TASK →
Search the material for "guard" and show all lines that contain it.

+ + +

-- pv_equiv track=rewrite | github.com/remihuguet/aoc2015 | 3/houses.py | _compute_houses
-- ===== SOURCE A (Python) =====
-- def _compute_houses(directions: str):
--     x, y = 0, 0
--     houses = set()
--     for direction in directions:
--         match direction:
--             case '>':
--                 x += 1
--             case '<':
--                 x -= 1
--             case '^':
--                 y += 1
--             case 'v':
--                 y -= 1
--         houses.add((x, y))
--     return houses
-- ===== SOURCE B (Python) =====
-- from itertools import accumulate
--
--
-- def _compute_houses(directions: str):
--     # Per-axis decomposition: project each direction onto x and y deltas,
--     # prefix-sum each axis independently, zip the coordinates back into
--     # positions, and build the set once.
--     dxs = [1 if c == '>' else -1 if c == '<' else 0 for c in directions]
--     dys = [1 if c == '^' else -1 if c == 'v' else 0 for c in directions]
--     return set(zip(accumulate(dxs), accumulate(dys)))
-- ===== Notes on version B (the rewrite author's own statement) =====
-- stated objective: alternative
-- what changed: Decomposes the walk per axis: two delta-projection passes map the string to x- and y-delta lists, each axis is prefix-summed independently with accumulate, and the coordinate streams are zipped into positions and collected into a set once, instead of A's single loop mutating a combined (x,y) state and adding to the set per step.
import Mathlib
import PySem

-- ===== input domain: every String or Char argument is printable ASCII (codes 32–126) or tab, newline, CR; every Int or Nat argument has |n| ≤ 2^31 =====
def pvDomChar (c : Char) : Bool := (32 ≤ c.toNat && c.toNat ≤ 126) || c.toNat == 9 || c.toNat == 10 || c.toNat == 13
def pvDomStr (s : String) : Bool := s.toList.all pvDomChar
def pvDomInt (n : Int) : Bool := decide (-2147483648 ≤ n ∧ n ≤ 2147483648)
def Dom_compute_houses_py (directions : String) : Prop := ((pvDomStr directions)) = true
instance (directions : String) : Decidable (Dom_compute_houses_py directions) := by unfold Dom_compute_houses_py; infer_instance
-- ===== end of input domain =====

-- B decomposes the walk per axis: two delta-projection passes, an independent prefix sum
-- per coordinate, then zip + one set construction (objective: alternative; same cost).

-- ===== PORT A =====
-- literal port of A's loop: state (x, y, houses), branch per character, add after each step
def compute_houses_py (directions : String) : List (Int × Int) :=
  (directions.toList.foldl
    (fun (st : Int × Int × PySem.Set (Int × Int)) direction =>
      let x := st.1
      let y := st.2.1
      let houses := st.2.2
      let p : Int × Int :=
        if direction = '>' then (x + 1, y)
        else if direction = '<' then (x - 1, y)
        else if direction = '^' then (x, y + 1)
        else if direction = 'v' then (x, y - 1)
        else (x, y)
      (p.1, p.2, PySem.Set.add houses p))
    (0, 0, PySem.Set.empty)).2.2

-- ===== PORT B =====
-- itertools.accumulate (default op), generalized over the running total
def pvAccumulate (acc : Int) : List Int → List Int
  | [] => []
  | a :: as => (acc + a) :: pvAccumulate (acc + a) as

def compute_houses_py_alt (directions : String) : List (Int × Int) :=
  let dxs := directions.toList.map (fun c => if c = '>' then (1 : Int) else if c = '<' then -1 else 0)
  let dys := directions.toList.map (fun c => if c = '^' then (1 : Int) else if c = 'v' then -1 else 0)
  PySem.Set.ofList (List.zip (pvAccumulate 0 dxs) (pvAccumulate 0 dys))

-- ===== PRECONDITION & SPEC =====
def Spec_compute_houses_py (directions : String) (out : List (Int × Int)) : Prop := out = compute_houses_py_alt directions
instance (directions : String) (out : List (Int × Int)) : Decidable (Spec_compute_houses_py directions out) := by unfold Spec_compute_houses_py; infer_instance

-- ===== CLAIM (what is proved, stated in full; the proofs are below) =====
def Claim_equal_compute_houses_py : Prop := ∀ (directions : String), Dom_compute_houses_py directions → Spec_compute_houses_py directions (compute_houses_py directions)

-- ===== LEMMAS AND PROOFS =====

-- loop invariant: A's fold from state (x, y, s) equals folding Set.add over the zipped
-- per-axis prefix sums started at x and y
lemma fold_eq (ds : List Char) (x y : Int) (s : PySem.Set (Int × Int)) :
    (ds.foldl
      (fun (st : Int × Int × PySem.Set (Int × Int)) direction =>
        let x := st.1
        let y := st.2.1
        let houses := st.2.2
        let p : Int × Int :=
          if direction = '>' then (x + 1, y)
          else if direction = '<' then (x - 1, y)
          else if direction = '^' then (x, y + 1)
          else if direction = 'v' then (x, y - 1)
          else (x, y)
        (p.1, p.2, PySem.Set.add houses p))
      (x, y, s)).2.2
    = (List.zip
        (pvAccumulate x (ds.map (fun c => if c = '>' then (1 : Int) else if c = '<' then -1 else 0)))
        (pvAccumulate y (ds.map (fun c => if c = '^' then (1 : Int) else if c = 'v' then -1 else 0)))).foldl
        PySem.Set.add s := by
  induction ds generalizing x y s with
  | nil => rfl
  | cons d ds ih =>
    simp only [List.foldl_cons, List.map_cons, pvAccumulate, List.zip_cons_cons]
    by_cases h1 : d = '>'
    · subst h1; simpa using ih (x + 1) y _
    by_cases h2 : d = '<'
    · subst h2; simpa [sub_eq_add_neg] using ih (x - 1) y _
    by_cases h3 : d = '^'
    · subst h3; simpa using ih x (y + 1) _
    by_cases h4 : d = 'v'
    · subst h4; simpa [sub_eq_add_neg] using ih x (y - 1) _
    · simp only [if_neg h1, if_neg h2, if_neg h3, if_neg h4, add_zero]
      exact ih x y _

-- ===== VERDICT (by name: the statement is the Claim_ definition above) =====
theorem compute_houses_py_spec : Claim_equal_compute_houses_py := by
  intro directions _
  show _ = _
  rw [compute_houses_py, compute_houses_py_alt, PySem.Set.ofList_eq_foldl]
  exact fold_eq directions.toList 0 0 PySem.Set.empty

+ + +

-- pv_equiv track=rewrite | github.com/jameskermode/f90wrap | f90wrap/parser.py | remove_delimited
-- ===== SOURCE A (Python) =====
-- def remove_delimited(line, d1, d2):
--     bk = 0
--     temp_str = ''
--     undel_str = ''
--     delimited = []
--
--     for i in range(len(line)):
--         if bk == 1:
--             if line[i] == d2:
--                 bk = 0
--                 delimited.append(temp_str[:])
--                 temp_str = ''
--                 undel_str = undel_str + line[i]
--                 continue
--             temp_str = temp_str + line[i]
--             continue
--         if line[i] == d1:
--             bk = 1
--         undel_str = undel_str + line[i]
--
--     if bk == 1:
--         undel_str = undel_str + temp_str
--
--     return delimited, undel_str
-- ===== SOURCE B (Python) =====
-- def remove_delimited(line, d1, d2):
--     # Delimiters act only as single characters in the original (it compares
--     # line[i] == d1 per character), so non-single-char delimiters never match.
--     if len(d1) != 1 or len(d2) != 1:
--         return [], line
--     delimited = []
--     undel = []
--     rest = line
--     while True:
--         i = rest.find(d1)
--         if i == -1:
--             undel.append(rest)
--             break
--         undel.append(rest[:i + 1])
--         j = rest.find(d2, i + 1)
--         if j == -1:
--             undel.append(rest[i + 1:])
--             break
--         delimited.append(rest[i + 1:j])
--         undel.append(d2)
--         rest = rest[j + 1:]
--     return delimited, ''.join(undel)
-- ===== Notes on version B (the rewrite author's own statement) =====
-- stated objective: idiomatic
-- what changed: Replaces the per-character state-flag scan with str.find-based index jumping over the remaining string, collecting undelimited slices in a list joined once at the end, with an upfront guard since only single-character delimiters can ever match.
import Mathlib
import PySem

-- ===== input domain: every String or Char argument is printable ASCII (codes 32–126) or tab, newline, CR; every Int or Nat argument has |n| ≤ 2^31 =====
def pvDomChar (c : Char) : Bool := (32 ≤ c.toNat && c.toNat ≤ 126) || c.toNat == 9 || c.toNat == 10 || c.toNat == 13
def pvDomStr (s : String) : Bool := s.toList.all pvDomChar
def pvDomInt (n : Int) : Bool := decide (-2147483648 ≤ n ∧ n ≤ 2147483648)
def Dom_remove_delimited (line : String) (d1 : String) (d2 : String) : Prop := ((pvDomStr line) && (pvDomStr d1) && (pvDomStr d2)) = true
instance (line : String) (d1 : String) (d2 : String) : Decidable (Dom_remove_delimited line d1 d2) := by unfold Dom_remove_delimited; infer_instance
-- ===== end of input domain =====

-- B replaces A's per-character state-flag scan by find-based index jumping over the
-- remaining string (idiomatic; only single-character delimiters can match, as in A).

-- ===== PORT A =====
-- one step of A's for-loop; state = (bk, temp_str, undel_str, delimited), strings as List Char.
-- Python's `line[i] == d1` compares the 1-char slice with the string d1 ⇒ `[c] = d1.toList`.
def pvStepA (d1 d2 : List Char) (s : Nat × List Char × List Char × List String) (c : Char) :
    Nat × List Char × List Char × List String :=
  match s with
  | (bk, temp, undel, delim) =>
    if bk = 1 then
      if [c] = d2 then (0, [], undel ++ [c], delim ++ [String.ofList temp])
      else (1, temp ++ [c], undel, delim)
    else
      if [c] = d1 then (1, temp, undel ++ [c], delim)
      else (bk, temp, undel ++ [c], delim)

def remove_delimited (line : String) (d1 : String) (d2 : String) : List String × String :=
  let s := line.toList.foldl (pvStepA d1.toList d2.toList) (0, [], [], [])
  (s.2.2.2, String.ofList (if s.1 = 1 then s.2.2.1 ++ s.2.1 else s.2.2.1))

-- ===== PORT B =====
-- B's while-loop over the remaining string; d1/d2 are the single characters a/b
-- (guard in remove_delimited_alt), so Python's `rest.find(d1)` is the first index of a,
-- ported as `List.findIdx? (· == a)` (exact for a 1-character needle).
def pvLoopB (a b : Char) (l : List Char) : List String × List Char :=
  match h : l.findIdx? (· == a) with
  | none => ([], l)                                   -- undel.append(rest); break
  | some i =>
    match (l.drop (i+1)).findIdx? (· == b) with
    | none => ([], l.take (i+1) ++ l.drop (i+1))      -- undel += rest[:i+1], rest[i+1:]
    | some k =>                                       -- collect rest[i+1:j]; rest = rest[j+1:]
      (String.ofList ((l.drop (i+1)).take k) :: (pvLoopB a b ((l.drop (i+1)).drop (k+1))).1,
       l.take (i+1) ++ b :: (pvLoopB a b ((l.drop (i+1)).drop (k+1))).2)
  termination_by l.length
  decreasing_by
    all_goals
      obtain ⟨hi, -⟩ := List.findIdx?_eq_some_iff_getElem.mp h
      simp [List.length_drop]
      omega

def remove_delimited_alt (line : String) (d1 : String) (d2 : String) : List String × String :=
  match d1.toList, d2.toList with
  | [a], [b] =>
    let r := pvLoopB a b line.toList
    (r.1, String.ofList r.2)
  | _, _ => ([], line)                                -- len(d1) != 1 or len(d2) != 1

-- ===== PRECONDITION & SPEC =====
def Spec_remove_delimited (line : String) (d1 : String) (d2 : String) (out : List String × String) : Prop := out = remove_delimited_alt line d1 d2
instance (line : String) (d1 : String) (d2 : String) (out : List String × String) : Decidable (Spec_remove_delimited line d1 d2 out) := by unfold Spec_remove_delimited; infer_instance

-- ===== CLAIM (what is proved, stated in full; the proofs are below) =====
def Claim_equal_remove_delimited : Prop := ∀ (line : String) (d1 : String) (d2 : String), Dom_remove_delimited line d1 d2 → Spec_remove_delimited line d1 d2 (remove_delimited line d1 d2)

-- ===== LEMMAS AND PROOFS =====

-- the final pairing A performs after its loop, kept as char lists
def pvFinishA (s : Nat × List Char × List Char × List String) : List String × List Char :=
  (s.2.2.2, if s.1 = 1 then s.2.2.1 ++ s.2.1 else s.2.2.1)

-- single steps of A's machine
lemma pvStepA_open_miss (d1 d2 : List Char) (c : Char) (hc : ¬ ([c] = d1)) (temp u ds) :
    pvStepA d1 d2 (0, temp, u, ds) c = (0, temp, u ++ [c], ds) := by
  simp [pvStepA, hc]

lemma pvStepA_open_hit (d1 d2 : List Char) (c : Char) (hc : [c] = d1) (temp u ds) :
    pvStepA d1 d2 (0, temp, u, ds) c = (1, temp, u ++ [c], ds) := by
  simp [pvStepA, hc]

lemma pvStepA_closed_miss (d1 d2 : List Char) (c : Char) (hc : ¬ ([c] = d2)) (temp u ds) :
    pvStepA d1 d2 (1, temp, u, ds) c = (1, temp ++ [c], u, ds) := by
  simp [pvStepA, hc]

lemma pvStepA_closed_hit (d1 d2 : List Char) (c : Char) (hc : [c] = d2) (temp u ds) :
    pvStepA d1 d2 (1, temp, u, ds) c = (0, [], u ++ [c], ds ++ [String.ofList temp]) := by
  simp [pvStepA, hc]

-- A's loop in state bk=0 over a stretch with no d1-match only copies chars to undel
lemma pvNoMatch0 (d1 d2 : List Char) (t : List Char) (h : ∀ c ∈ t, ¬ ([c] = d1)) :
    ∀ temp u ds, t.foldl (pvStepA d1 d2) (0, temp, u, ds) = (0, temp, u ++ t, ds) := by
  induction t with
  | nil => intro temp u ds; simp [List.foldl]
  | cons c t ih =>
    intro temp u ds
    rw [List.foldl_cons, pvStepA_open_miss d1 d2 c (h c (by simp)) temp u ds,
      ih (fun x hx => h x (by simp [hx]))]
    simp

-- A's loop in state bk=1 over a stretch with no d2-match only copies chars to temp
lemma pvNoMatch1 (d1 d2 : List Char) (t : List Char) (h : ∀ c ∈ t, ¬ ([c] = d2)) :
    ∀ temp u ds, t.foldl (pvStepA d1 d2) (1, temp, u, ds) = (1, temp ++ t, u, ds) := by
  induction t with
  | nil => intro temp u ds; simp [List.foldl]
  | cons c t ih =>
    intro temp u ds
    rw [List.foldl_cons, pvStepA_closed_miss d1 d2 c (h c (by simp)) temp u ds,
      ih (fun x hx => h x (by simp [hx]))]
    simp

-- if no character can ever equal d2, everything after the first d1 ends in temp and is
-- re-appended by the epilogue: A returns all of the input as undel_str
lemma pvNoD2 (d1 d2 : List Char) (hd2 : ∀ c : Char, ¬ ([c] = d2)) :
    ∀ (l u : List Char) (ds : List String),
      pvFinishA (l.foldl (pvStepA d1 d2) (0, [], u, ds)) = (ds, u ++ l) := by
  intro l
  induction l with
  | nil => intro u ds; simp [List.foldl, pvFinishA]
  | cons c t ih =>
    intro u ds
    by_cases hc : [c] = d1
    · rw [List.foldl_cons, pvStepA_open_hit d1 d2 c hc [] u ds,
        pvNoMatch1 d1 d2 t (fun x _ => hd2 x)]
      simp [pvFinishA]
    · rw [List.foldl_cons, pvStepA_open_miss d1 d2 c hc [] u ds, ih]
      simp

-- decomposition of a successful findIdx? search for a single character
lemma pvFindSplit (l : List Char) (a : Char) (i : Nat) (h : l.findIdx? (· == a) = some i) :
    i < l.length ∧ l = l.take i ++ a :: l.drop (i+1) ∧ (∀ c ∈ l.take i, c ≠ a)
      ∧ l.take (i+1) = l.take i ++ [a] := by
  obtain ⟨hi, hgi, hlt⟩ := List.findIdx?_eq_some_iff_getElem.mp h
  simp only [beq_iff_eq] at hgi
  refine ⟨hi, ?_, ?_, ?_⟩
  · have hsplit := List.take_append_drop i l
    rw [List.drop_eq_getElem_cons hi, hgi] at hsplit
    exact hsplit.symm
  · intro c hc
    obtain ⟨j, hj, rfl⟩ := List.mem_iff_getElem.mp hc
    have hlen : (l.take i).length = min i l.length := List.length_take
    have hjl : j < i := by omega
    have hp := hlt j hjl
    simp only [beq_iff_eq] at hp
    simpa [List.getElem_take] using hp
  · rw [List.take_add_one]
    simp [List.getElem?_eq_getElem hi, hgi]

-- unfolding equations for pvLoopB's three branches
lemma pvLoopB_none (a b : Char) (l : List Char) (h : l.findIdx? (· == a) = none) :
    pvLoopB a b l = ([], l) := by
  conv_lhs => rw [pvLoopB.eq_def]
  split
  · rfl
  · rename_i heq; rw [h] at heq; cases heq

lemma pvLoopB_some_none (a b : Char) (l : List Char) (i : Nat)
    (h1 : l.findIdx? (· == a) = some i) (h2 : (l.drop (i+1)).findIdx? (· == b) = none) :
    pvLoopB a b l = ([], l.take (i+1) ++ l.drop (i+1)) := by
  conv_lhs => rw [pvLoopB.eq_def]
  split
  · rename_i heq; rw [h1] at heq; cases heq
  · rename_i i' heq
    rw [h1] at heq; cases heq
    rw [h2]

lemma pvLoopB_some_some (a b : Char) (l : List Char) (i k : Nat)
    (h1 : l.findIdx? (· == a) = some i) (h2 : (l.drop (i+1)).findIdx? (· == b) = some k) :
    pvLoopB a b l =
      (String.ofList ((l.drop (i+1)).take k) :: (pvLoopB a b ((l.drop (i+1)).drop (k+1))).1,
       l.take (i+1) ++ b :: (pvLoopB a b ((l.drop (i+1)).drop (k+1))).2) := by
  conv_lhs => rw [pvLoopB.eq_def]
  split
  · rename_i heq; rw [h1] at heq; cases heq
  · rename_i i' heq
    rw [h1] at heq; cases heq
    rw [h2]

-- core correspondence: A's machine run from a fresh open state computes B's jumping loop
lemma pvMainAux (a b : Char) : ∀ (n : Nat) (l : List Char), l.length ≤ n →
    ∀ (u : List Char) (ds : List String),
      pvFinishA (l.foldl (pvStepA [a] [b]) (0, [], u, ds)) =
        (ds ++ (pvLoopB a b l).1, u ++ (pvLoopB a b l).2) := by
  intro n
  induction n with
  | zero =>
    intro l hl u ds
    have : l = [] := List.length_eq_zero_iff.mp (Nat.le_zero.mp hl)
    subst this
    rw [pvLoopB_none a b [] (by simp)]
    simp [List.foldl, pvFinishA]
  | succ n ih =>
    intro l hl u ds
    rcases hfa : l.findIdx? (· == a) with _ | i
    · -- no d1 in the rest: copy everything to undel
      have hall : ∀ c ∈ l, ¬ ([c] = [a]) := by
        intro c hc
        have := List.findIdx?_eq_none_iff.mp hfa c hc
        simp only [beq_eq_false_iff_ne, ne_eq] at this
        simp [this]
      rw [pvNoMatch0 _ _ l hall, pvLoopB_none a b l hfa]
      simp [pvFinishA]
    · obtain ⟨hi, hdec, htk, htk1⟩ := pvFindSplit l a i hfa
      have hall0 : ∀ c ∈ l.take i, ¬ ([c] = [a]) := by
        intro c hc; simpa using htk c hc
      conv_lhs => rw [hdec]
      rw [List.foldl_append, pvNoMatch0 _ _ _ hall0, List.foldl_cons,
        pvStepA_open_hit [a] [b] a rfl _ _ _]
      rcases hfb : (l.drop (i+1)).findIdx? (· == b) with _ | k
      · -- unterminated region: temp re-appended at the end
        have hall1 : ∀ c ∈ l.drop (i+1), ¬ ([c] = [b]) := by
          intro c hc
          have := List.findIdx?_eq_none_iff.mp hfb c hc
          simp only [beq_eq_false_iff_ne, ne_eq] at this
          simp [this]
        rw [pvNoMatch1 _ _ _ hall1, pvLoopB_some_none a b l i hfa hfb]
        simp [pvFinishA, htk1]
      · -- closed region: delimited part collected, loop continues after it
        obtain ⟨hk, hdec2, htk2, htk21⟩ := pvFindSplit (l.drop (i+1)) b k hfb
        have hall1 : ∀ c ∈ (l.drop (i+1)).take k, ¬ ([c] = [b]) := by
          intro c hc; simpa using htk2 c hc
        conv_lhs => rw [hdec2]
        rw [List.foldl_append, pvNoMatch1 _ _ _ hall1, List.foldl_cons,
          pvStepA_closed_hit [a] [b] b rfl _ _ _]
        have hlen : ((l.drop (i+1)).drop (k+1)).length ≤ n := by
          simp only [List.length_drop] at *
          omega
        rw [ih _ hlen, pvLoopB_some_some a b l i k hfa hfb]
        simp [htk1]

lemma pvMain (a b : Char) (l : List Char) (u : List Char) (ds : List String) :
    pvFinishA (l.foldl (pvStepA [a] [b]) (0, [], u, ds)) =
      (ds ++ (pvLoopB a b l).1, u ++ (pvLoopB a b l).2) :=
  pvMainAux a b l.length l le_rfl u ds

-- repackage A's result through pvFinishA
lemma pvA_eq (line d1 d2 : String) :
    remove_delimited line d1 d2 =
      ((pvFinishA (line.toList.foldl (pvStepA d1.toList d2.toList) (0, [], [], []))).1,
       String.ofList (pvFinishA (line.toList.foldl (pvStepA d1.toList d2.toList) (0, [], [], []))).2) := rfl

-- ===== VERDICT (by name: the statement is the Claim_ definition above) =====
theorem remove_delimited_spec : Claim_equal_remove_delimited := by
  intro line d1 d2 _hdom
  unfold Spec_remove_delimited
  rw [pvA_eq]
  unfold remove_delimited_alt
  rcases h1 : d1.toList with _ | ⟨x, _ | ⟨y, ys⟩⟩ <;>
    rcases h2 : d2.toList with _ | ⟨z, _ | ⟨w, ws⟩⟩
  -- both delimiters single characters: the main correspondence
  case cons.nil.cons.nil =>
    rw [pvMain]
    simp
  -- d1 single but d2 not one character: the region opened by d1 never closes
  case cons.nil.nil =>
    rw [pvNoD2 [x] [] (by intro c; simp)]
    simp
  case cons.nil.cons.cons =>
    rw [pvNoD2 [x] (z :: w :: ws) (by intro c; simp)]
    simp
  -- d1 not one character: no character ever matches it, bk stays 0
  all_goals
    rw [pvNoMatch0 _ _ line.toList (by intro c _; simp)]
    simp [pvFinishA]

+ + +

ANSWER TO THIS TASK →
-- what changed: Replaces the per-character state-flag scan with str.find-based index jumping over the remaining string, collecting undelimited slices in a list joined once at the end, with an upfront guard since only single-character delimiters can ever match.
-- (guard in remove_delimited_alt), so Python's `rest.find(d1)` is the first index of a,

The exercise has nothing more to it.